(Stored data)
-- pv_equiv track=rewrite | github.com/danhicks853/theappapp | backend/services/pr_description_generator.py | _list_changes
-- ===== SOURCE A (Python) =====
-- from typing import Optional, List, Any
--
-- def _list_changes(
--
--     diff: str,
--     files_changed: Optional[List[str]]
-- ) -> List[str]:
--     """List key changes."""
--     changes = []
--
--     if not files_changed:
--         return ["Code updates"]
--
--     # Group by type
--     backend_files = [f for f in files_changed if "backend/" in f]
--     frontend_files = [f for f in files_changed if "frontend/" in f]
--     test_files = [f for f in files_changed if "test" in f.lower()]
--     doc_files = [f for f in files_changed if f.endswith(('.md', '.rst'))]
--
--     if backend_files:
--         changes.append(f"Backend changes in {len(backend_files)} file(s)")
--     if frontend_files:
--         changes.append(f"Frontend changes in {len(frontend_files)} file(s)")
--     if test_files:
--         changes.append(f"Test updates in {len(test_files)} file(s)")
--     if doc_files:
--         changes.append(f"Documentation updates")
--
--     return changes or ["Code updates"]
-- ===== SOURCE B (Python) =====
-- def _tags(f):
--     """Category tags a single file belongs to (a file may carry several)."""
--     t = []
--     if "backend/" in f:
--         t.append("backend")
--     if "frontend/" in f:
--         t.append("frontend")
--     if "test" in f.lower():
--         t.append("test")
--     if f.endswith((".md", ".rst")):
--         t.append("doc")
--     return t
--
--
-- _TABLE = [
--     ("backend", "Backend changes in {} file(s)"),
--     ("frontend", "Frontend changes in {} file(s)"),
--     ("test", "Test updates in {} file(s)"),
-- ]
--
--
-- def _list_changes(diff, files_changed):
--     """List key changes: tag each file, tally tags in a dict, emit from a table."""
--     if not files_changed:
--         return ["Code updates"]
--     counts = {}
--     for f in files_changed:
--         for tag in _tags(f):
--             counts[tag] = counts.get(tag, 0) + 1
--     changes = []
--     for tag, fmt in _TABLE:
--         if tag in counts:
--             changes.append(fmt.format(counts[tag]))
--     if "doc" in counts:
--         changes.append("Documentation updates")
--     return changes or ["Code updates"]
-- ===== Notes on version B (the rewrite author's own statement) =====
-- stated objective: alternative
-- what changed: Instead of four per-category filtering comprehensions, B classifies each file once into category tags, tallies the tags in a dict in a single pass, and generates the messages from a static (tag, format) table driven by dict membership.
import Mathlib
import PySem

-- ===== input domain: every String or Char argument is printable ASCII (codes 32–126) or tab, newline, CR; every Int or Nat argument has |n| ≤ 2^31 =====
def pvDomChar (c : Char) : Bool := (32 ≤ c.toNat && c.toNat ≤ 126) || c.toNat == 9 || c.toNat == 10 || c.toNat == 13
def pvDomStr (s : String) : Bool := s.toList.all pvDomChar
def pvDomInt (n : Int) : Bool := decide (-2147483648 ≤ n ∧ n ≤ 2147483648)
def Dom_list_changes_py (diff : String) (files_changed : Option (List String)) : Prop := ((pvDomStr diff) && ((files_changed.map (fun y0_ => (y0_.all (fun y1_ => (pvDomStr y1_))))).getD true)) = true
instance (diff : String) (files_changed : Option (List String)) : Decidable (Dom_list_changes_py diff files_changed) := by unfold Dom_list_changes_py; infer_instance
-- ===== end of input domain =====

-- B replaces A's four per-category filtering comprehensions by tagging each file once,
-- tallying tags in a dict, and emitting messages from a static (tag, format) table; objective: alternative.

-- ===== PORT A =====
def list_changes_py (diff : String) (files_changed : Option (List String)) : List String :=
  match files_changed with
  | none => ["Code updates"]
  | some fs =>
    if fs = [] then ["Code updates"]
    else
      let backend_files := fs.filter (fun f => PySem.Str.isIn "backend/" f)
      let frontend_files := fs.filter (fun f => PySem.Str.isIn "frontend/" f)
      let test_files := fs.filter (fun f => PySem.Str.isIn "test" (PySem.Str.lower f))
      let doc_files := fs.filter (fun f => PySem.Str.endswith f ".md" || PySem.Str.endswith f ".rst")
      let changes : List String := []
      let changes := if backend_files ≠ [] then changes ++ ["Backend changes in " ++ PySem.Int.toStr backend_files.length ++ " file(s)"] else changes
      let changes := if frontend_files ≠ [] then changes ++ ["Frontend changes in " ++ PySem.Int.toStr frontend_files.length ++ " file(s)"] else changes
      let changes := if test_files ≠ [] then changes ++ ["Test updates in " ++ PySem.Int.toStr test_files.length ++ " file(s)"] else changes
      let changes := if doc_files ≠ [] then changes ++ ["Documentation updates"] else changes
      if changes = [] then ["Code updates"] else changes

-- ===== PORT B =====
-- _tags: the category tags one file belongs to
def pvTags (f : String) : List String :=
  let t : List String := []
  let t := if PySem.Str.isIn "backend/" f then t ++ ["backend"] else t
  let t := if PySem.Str.isIn "frontend/" f then t ++ ["frontend"] else t
  let t := if PySem.Str.isIn "test" (PySem.Str.lower f) then t ++ ["test"] else t
  let t := if PySem.Str.endswith f ".md" || PySem.Str.endswith f ".rst" then t ++ ["doc"] else t
  t

-- _TABLE: (tag, message-for-count) pairs; fmt.format(n) ported as the function applied to n
def pvTable : List (String × (Int → String)) :=
  [("backend", fun n => "Backend changes in " ++ PySem.Int.toStr n ++ " file(s)"),
   ("frontend", fun n => "Frontend changes in " ++ PySem.Int.toStr n ++ " file(s)"),
   ("test", fun n => "Test updates in " ++ PySem.Int.toStr n ++ " file(s)")]

def list_changes_py_alt (diff : String) (files_changed : Option (List String)) : List String :=
  match files_changed with
  | none => ["Code updates"]
  | some fs =>
    if fs = [] then ["Code updates"]
    else
      let counts : PySem.Dict String Int :=
        fs.foldl (fun d f => (pvTags f).foldl (fun d tag => d.insert tag (d.getD tag 0 + 1)) d) PySem.Dict.empty
      let changes : List String :=
        pvTable.foldl (fun ch p => if counts.contains p.1 then ch ++ [p.2 (counts.getD p.1 0)] else ch) []
      let changes := if counts.contains "doc" then changes ++ ["Documentation updates"] else changes
      if changes = [] then ["Code updates"] else changes

-- ===== PRECONDITION & SPEC =====
def Spec_list_changes_py (diff : String) (files_changed : Option (List String)) (out : List String) : Prop := out = list_changes_py_alt diff files_changed
instance (diff : String) (files_changed : Option (List String)) (out : List String) : Decidable (Spec_list_changes_py diff files_changed out) := by unfold Spec_list_changes_py; infer_instance

-- ===== CLAIM (what is proved, stated in full; the proofs are below) =====
def Claim_equal_list_changes_py : Prop := ∀ (diff : String) (files_changed : Option (List String)), Dom_list_changes_py diff files_changed → Spec_list_changes_py diff files_changed (list_changes_py diff files_changed)

-- ===== LEMMAS AND PROOFS =====

/-- The nested tag-tally loop is the counter of the flattened tag stream. -/
theorem pv_counts_eq_counter (fs : List String) :
    fs.foldl (fun d f => (pvTags f).foldl (fun d tag => d.insert tag (d.getD tag 0 + 1)) d) PySem.Dict.empty
      = PySem.Dict.counter (fs.flatMap pvTags) := by
  rw [← PySem.Dict.foldl_insert_getD_add_one_eq_counter, List.foldl_flatMap]

/-- Generic: if a tag occurs in pvTags f exactly when p f, counting it over the
    flattened tags counts the files satisfying p. -/
theorem pv_count_tags (p : String → Bool) (t : String)
    (h : ∀ f, (pvTags f).count t = if p f then 1 else 0) (fs : List String) :
    (fs.flatMap pvTags).count t = (fs.filter p).length := by
  induction fs with
  | nil => simp
  | cons x xs ih =>
    rw [List.flatMap_cons, List.count_append, h, List.filter_cons]
    split_ifs <;> simp [ih] <;> omega

theorem pv_tag_backend (f : String) :
    (pvTags f).count "backend" = if PySem.Str.isIn "backend/" f then 1 else 0 := by
  unfold pvTags; split_ifs <;> decide

theorem pv_tag_frontend (f : String) :
    (pvTags f).count "frontend" = if PySem.Str.isIn "frontend/" f then 1 else 0 := by
  unfold pvTags; split_ifs <;> decide

theorem pv_tag_test (f : String) :
    (pvTags f).count "test" = if PySem.Str.isIn "test" (PySem.Str.lower f) then 1 else 0 := by
  unfold pvTags; split_ifs <;> decide

theorem pv_tag_doc (f : String) :
    (pvTags f).count "doc" = if PySem.Str.endswith f ".md" || PySem.Str.endswith f ".rst" then 1 else 0 := by
  unfold pvTags; split_ifs <;> decide

/-- Membership of a tag in the flattened stream is non-emptiness of the filter. -/
theorem pv_contains_tags (p : String → Bool) (t : String)
    (h : ∀ f, (pvTags f).count t = if p f then 1 else 0) (fs : List String) :
    (fs.flatMap pvTags).contains t = !(fs.filter p).isEmpty := by
  have hc := pv_count_tags p t h fs
  by_cases hp : fs.filter p = []
  · have : (fs.flatMap pvTags).count t = 0 := by rw [hc, hp]; rfl
    have hnm : t ∉ fs.flatMap pvTags := by
      intro hm; exact absurd this (by simpa using (List.count_pos_iff.mpr hm).ne')
    simp [hp, hnm]
  · have hlen : 0 < (fs.filter p).length := List.length_pos_iff.mpr hp
    have hm : t ∈ fs.flatMap pvTags := by
      rw [← List.count_pos_iff, hc]; exact hlen
    simp [hp, hm]

-- ===== VERDICT (by name: the statement is the Claim_ definition above) =====
theorem list_changes_py_spec : Claim_equal_list_changes_py := by
  intro diff files_changed _
  unfold Spec_list_changes_py list_changes_py list_changes_py_alt
  match files_changed with
  | none => rfl
  | some fs =>
    by_cases hfs : fs = []
    · simp [hfs]
    · simp only [hfs, if_false, pv_counts_eq_counter, pvTable, List.foldl_cons, List.foldl_nil,
        PySem.Dict.contains_counter, PySem.Dict.getD_counter,
        pv_contains_tags _ _ pv_tag_backend, pv_count_tags _ _ pv_tag_backend,
        pv_contains_tags _ _ pv_tag_frontend, pv_count_tags _ _ pv_tag_frontend,
        pv_contains_tags _ _ pv_tag_test, pv_count_tags _ _ pv_tag_test,
        pv_contains_tags _ _ pv_tag_doc]
      simp only [Bool.not_eq_eq_eq_not, Bool.not_true, List.isEmpty_eq_false_iff, ne_eq]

= EXERCISE DESCRIPTION =
Please return every line of the records that contains the word "Documentation".

= REPLY =
--         changes.append(f"Documentation updates")
--         changes.append("Documentation updates")
      let changes := if doc_files ≠ [] then changes ++ ["Documentation updates"] else changes
      let changes := if counts.contains "doc" then changes ++ ["Documentation updates"] else changes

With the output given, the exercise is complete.